Stored items
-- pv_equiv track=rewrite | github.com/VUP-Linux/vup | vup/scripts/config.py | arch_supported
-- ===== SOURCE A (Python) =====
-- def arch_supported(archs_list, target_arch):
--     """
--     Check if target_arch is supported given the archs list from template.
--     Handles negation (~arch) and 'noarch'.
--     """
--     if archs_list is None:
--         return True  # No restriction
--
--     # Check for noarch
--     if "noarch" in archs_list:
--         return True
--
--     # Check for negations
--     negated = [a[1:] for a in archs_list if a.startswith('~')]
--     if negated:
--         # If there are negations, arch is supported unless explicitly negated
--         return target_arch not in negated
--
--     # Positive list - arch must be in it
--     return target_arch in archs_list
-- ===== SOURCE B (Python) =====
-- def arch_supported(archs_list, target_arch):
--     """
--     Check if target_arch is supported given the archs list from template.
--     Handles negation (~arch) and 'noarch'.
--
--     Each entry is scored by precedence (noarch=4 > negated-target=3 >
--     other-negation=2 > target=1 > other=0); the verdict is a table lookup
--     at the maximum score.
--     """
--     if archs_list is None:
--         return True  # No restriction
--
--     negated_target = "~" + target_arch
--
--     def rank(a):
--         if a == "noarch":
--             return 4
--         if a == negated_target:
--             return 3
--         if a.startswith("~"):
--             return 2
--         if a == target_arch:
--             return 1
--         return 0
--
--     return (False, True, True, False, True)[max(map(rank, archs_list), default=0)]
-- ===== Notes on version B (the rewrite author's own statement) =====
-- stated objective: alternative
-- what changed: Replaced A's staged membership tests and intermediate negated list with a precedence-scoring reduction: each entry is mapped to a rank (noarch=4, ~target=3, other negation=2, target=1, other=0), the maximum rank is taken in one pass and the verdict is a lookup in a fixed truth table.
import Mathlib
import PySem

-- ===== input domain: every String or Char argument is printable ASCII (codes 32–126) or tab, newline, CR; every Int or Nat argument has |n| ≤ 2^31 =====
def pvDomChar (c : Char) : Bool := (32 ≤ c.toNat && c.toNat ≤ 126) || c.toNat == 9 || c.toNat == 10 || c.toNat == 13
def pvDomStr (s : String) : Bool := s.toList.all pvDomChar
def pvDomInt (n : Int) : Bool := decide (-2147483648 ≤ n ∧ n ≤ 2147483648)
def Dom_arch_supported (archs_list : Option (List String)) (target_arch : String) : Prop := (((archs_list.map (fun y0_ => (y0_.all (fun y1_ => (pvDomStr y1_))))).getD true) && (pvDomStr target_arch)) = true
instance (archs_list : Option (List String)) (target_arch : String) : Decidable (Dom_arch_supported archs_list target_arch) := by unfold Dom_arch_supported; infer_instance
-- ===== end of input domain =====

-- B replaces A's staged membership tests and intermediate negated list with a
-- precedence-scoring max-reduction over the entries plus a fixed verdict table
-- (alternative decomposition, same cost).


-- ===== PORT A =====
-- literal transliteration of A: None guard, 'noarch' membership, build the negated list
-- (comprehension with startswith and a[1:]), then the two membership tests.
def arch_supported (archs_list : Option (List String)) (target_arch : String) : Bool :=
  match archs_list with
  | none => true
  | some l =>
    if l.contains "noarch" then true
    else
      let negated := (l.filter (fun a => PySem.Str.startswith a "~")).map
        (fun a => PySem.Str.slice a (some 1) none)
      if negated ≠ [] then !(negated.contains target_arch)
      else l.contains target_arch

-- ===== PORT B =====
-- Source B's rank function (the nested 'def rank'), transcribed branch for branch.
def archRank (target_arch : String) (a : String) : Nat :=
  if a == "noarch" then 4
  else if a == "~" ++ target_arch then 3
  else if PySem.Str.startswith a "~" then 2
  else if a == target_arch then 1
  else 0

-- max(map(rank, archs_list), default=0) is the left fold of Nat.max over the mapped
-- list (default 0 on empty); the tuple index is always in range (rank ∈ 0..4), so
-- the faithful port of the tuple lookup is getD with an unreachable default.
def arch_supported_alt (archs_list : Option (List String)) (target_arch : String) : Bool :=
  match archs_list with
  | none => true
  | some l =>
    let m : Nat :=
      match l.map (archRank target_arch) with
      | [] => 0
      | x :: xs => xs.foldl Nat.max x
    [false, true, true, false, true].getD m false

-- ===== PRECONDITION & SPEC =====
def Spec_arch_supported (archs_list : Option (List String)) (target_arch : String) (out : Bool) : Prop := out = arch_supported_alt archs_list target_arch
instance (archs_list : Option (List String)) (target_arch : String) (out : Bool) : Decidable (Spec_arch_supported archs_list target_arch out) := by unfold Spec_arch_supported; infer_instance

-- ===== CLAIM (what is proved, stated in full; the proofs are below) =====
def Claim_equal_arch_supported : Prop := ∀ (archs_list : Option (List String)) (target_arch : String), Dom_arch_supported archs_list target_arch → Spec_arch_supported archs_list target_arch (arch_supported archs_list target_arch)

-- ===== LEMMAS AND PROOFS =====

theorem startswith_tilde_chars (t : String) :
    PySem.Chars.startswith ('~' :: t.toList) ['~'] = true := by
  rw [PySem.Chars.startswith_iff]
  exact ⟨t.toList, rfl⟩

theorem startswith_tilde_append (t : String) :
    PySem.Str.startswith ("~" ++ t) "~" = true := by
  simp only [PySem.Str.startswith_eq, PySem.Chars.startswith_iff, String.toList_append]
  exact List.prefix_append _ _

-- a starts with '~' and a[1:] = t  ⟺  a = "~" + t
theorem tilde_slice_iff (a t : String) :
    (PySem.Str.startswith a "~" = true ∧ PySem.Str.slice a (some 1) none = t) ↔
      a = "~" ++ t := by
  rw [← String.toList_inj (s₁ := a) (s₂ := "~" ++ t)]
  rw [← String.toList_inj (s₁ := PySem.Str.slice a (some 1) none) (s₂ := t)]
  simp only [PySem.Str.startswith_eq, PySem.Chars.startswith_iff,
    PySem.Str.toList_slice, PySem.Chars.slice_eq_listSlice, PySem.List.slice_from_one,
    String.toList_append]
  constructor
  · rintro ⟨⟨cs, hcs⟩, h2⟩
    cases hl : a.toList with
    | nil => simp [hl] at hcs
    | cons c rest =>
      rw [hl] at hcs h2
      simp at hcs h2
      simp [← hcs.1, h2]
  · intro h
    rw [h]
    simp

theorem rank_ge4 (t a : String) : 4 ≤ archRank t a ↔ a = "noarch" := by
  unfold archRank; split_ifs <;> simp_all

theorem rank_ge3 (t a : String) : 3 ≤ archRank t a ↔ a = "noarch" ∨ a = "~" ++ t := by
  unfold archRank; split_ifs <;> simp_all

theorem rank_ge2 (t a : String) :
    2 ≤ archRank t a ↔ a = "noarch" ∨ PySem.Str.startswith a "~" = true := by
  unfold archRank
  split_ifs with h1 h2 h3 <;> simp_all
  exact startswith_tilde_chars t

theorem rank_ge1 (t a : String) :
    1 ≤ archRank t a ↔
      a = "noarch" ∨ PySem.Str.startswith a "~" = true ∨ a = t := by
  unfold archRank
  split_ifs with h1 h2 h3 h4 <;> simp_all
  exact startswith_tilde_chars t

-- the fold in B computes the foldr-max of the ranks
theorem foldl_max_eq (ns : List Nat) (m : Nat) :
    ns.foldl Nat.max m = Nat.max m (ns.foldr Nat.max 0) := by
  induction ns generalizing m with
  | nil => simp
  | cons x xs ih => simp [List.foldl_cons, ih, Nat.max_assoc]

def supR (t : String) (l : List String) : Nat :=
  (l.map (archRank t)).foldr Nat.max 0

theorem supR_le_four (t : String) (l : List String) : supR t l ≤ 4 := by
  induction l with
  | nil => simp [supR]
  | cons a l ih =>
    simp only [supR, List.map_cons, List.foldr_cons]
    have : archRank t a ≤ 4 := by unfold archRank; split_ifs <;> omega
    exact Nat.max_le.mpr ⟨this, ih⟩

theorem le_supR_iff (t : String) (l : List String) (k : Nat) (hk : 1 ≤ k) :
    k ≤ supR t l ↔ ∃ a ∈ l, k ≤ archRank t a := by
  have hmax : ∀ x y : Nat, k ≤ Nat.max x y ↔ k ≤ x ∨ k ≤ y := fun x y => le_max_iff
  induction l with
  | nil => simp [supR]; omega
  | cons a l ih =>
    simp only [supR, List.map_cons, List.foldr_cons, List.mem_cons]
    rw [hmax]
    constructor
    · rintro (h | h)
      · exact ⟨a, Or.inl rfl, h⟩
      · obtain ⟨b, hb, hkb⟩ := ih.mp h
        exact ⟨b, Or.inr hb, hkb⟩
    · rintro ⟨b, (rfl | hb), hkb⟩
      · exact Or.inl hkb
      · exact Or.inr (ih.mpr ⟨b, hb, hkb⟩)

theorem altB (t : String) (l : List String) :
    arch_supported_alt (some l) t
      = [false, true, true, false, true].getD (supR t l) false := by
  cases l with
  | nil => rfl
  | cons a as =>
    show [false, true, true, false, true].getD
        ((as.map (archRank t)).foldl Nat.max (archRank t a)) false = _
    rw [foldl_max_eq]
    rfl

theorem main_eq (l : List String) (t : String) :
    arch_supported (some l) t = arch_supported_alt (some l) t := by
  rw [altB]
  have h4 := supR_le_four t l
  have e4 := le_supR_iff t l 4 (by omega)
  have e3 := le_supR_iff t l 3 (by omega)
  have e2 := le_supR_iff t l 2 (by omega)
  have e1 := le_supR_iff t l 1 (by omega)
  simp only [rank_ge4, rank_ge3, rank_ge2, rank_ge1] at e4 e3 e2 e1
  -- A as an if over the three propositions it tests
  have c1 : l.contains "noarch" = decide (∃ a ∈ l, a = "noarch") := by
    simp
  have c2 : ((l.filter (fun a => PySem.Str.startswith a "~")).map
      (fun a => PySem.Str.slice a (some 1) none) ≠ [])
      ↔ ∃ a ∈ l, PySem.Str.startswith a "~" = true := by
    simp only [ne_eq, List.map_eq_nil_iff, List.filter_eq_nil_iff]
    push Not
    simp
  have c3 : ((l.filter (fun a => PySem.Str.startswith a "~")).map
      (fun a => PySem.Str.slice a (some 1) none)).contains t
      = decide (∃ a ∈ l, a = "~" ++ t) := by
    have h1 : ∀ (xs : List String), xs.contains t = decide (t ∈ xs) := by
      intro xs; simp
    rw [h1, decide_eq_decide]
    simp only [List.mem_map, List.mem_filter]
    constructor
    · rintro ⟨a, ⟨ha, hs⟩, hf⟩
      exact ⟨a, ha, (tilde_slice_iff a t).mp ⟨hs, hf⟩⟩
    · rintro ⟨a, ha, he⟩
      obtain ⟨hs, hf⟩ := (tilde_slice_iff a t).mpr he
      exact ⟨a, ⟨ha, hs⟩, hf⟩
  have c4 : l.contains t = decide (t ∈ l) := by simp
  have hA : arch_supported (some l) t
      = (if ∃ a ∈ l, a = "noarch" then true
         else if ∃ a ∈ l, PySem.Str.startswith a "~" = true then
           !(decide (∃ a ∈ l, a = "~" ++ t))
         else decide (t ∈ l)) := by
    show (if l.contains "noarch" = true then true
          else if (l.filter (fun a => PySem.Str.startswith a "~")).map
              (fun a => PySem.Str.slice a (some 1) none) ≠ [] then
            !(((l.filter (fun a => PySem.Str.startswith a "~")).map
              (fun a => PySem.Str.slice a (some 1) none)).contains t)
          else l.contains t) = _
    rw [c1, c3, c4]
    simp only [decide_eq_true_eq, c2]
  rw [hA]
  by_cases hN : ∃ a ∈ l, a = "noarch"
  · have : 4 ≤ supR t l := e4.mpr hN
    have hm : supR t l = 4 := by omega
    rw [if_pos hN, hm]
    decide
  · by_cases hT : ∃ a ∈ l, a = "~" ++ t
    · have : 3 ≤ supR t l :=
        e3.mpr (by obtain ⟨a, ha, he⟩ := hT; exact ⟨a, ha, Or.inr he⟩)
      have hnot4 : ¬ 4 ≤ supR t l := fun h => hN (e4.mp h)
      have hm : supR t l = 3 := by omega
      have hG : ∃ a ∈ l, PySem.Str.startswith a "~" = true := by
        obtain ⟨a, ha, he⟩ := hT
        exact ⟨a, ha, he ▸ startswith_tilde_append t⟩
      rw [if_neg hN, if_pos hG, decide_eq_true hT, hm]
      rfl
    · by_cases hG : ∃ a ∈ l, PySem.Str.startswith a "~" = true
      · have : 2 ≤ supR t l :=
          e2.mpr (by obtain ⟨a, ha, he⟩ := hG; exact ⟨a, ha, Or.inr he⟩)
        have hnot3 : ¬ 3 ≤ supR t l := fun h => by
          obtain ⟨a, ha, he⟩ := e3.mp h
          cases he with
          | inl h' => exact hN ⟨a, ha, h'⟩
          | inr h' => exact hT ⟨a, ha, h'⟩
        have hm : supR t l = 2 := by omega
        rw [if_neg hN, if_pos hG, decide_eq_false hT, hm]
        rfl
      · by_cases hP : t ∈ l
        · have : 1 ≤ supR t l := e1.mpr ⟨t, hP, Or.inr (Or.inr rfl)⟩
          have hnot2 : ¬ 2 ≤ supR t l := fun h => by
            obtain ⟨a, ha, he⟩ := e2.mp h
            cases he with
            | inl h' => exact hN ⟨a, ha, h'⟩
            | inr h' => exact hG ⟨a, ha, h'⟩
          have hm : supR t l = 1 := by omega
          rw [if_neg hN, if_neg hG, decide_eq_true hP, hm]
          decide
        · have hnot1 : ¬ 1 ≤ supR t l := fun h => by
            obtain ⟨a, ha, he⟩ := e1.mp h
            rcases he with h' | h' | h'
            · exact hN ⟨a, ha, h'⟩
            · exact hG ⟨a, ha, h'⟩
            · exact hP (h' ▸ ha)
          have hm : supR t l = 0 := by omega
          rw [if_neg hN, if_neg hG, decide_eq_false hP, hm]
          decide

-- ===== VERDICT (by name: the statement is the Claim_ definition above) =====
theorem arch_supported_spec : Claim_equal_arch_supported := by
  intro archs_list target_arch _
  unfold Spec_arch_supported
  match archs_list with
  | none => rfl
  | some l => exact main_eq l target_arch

→ **Task to complete**: Count the lines of the entries above in which the string "default" appears. Supply the number only.

→ **Response for this exercise**: 4